There is a Secret in my Soup

(Yeung Chi Gin, 2001)

Avec
Michael Wong Man Tak
Ng Doi Yung
Gabriel Harrison
Timothy Zao
Chan Chiu Chiu
Angela Tong Ying-Ying
Christy Cheung Wing Yin
Chow Ka Yu
Ng Ting
Chan Chung Wai
Ng Sui Ting
Mak Wai Kin
Hui Siu Hung

 

3

L'art ménager érotique

Rien de mieux que le système D

Ne pleure pas, c'est juste le début

Une peluche mosaïquée !

La fameuse rape humaine...

Le secret d'une soupe savoureuse

Tends tes doigts !

Ne pas oublier de vider le corps avant de le cuisiner

 

Toujours à l'affût du moindre événement sordide pour le transformer en une source d'argent facile (The Untold Story) , les réalisateurs de HongKong ne pouvaient pas passer à côté de cette occasion rêvée qui leur a été offerte par un fait divers particulièrement horrible. C'est donc deux films de Catégorie III qui sont sortis en même temps. L'un d'eux est celui dont je vais vous parler, There is a Secret in my Soup.

Rien qu'au titre, on imagine assez bien le genre d'horreurs contenues dans le film.

Cinq individus (trois hommes et deux femmes) séquestrent une jeune fille, Maggie, pour cause de dette impayée. Subissant les pires outagres de ces quatre drogués, elle finit découpée et cuisinée.

Autant dire tout de suite que Yeung Chi Gin (réalisateur du plus que moyen China Dolls) ne fait pas dans la finesse. S'inspirant largement de procédés déjà employés dans des films comme Legal Innocence, on découvre peu à peu l'histoire par l'intermédiaire de flashbacks initiés par les confessions des cinq meurtriers (dont le chef est joué par Ng Doi Yung, réalisateur de Jail of No Return et aperçu dans Daughter of Darkness) auprès de l'officier de police joué par Michael Wong (moins crétin que dans Mad Stylist). On commence donc par le découverte du crâne de la victime dans une peluche avant de remonter les événements pour savoir comment cette partie de corps humain est arrivée là.

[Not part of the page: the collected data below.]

-- pv_equiv track=rewrite | github.com/millermeares/AdventOfCode | 2024/09/solve.py | get_next_file
-- ===== SOURCE A (Python) =====
-- def get_next_file(disk, last_index):
--   i = last_index
--   while i >= 1:
--     i -= 1
--     if disk[i] == '.':
--       continue
--     # found a non-empty space. check if this file is less than or equal to 'empty' space.
--     start_idx = i
--     c = disk[i]
--     for j in range(i, -1, -1):
--       if disk[j] == c:
--         start_idx = j
--       else:
--         break
--     return (start_idx, i)
--   return -1, -1 # no more files to move?
-- ===== SOURCE B (Python) =====
-- def get_next_file(disk, last_index):
--   # forward pass over maximal runs of equal cells in disk[0:last_index];
--   # remember the bounds of the last run whose character is not '.'
--   result = (-1, -1)
--   start = 0
--   while start < last_index:
--     end = start
--     while end + 1 < last_index and disk[end + 1] == disk[start]:
--       end += 1
--     if disk[start] != '.':
--       result = (start, end)
--     start = end + 1
--   return result
-- ===== Notes on version B (the rewrite author's own statement) =====
-- stated objective: alternative
-- what changed: Replaces A's backward scan (skip dots from last_index-1, then a second inner backward scan extending the run) with a forward single pass that walks maximal runs of equal cells left-to-right and keeps the bounds of the last non-'.' run.
import Mathlib
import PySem

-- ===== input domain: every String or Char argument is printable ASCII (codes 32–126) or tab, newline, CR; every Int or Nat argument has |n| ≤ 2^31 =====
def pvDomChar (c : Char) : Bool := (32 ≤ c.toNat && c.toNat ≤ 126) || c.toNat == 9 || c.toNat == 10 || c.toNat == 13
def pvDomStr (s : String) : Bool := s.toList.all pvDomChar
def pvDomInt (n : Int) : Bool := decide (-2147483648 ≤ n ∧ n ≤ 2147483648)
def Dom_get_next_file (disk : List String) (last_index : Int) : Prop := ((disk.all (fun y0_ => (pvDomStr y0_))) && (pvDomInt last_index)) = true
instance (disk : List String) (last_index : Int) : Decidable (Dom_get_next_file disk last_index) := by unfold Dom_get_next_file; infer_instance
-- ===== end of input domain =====

-- B replaces A's backward scan (skip '.' cells from last_index-1, then a second inner
-- backward scan extending the run) by a forward single pass that walks maximal runs of
-- equal cells left-to-right and keeps the bounds of the last non-'.' run.
-- Return value only; neither version mutates its input.

-- ===== PORT A =====
-- inner 'for j in range(i, -1, -1)' of A with its break; js is the range list.
-- (out-of-range disk[j] would be an IndexError in Python; excluded by Pre_, returns start_idx here)
def pvInnerA (disk : List String) (c : String) : List Int → Int → Int
  | [], start_idx => start_idx
  | j :: rest, start_idx =>
      match PySem.List.pyGet? disk j with
      | none => start_idx
      | some s => if s == c then pvInnerA disk c rest j else start_idx

-- outer 'while i >= 1' of A, fueled (fuel ≥ i.toNat suffices since i decreases each step)
def pvOuterA (disk : List String) : Nat → Int → Int × Int
  | 0, _ => (-1, -1)
  | fuel + 1, i =>
      if i ≥ 1 then
        let i' := i - 1
        match PySem.List.pyGet? disk i' with
        | none => (-1, -1)  -- IndexError in Python; excluded by Pre_
        | some s =>
          if s == "." then pvOuterA disk fuel i'
          else (pvInnerA disk s (PySem.List.pyRange i' (-1) (-1)) i', i')
      else (-1, -1)

def get_next_file (disk : List String) (last_index : Int) : Int × Int :=
  pvOuterA disk last_index.toNat last_index

-- ===== PORT B =====
-- inner 'while end + 1 < last_index and disk[end+1] == disk[start]' of Source B
def pvExtendB (disk : List String) (last_index : Int) (c : String) (e : Int) : Int :=
  if _h : e + 1 < last_index then
    match PySem.List.pyGet? disk (e + 1) with
    | none => e  -- IndexError in Python; excluded by Pre_
    | some s => if s == c then pvExtendB disk last_index c (e + 1) else e
  else e
termination_by (last_index - e).toNat
decreasing_by omega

On ne peut pas reprocher grand chose à Yeung Chi Gin si ce n'est son manque total d'imagination et d'originalité. Principalement dans la manière de filmer. Il se perd même dans une scène érotique interminable (plus de dix minutes !) où le seul intérêt est de voir la corps de la fille parcouru par divers objets (notamment un aspirateur, un clin d'oeil à Exorsister ?). Evidemment, s'il satisfait une partie des spectateurs par ce genre de scènes dénudées, l'amateur de Catégorie III en demande davantage.

Et Yeung Chi Gin lui en donne. La pauvre Maggie subit les pires tortures. Elle est brûlée, frappée violemment à l'aide d'un tabouret ou d'une barre de fer, rapée (à l'aide d'une rape à légumes), humiliée (elle mange des excréments, se fait pisser dessus), réduite à l'état d'animal maltraité. Yeung Chi Gin nous offre également la désormais classique scène d'individus mangeant sans le savoir de la viande humaine (The Untold Story, encore une fois) ainsi que celle (certainement encore plus classique) du découpage d'un corps humain. C'est satisfaisant car suffisamment sordide mais cela reste très convenu.

Peut-être plus intéressant est la description des meurtriers. Ce sont des petites frappes totalement sous l'emprises de drogues et bourrés tous les soirs. S'ils maltraitent Maggie intentionnellement, il la tue par accident. Si la plupart d'entre eux se montrent particulièrement violents (les hommes ainsi qu'une des filles qui se prend vite au jeu de la torture avec un sadisme incroyable), une des filles (Christy Cheung, aperçue dans Spacked Out !) reste totalement passive. Cependant, par peur, elle ne fait rien pour sauver Maggie. Une description du milieu sordide des exclus de la réussite économique qui s'enfoncent dans la drogue et la prostitution.

Enfin, notons tout de même une petite trouvaille sympathique. Durant tout le film, la peluche dans laquelle sera mise la tête de la victime (après qu'elle eût été cuisinée) n'est jamais montrée clairement mais systèmatiquement mosaïquée. Cette astuce émoustille la curiosité et surtout rappelle sans cesse le futur sort de Maggie. C'est bien le seul trait de génie d'un film bien fade. Peut être le secret du film à l'image du secret de la soupe.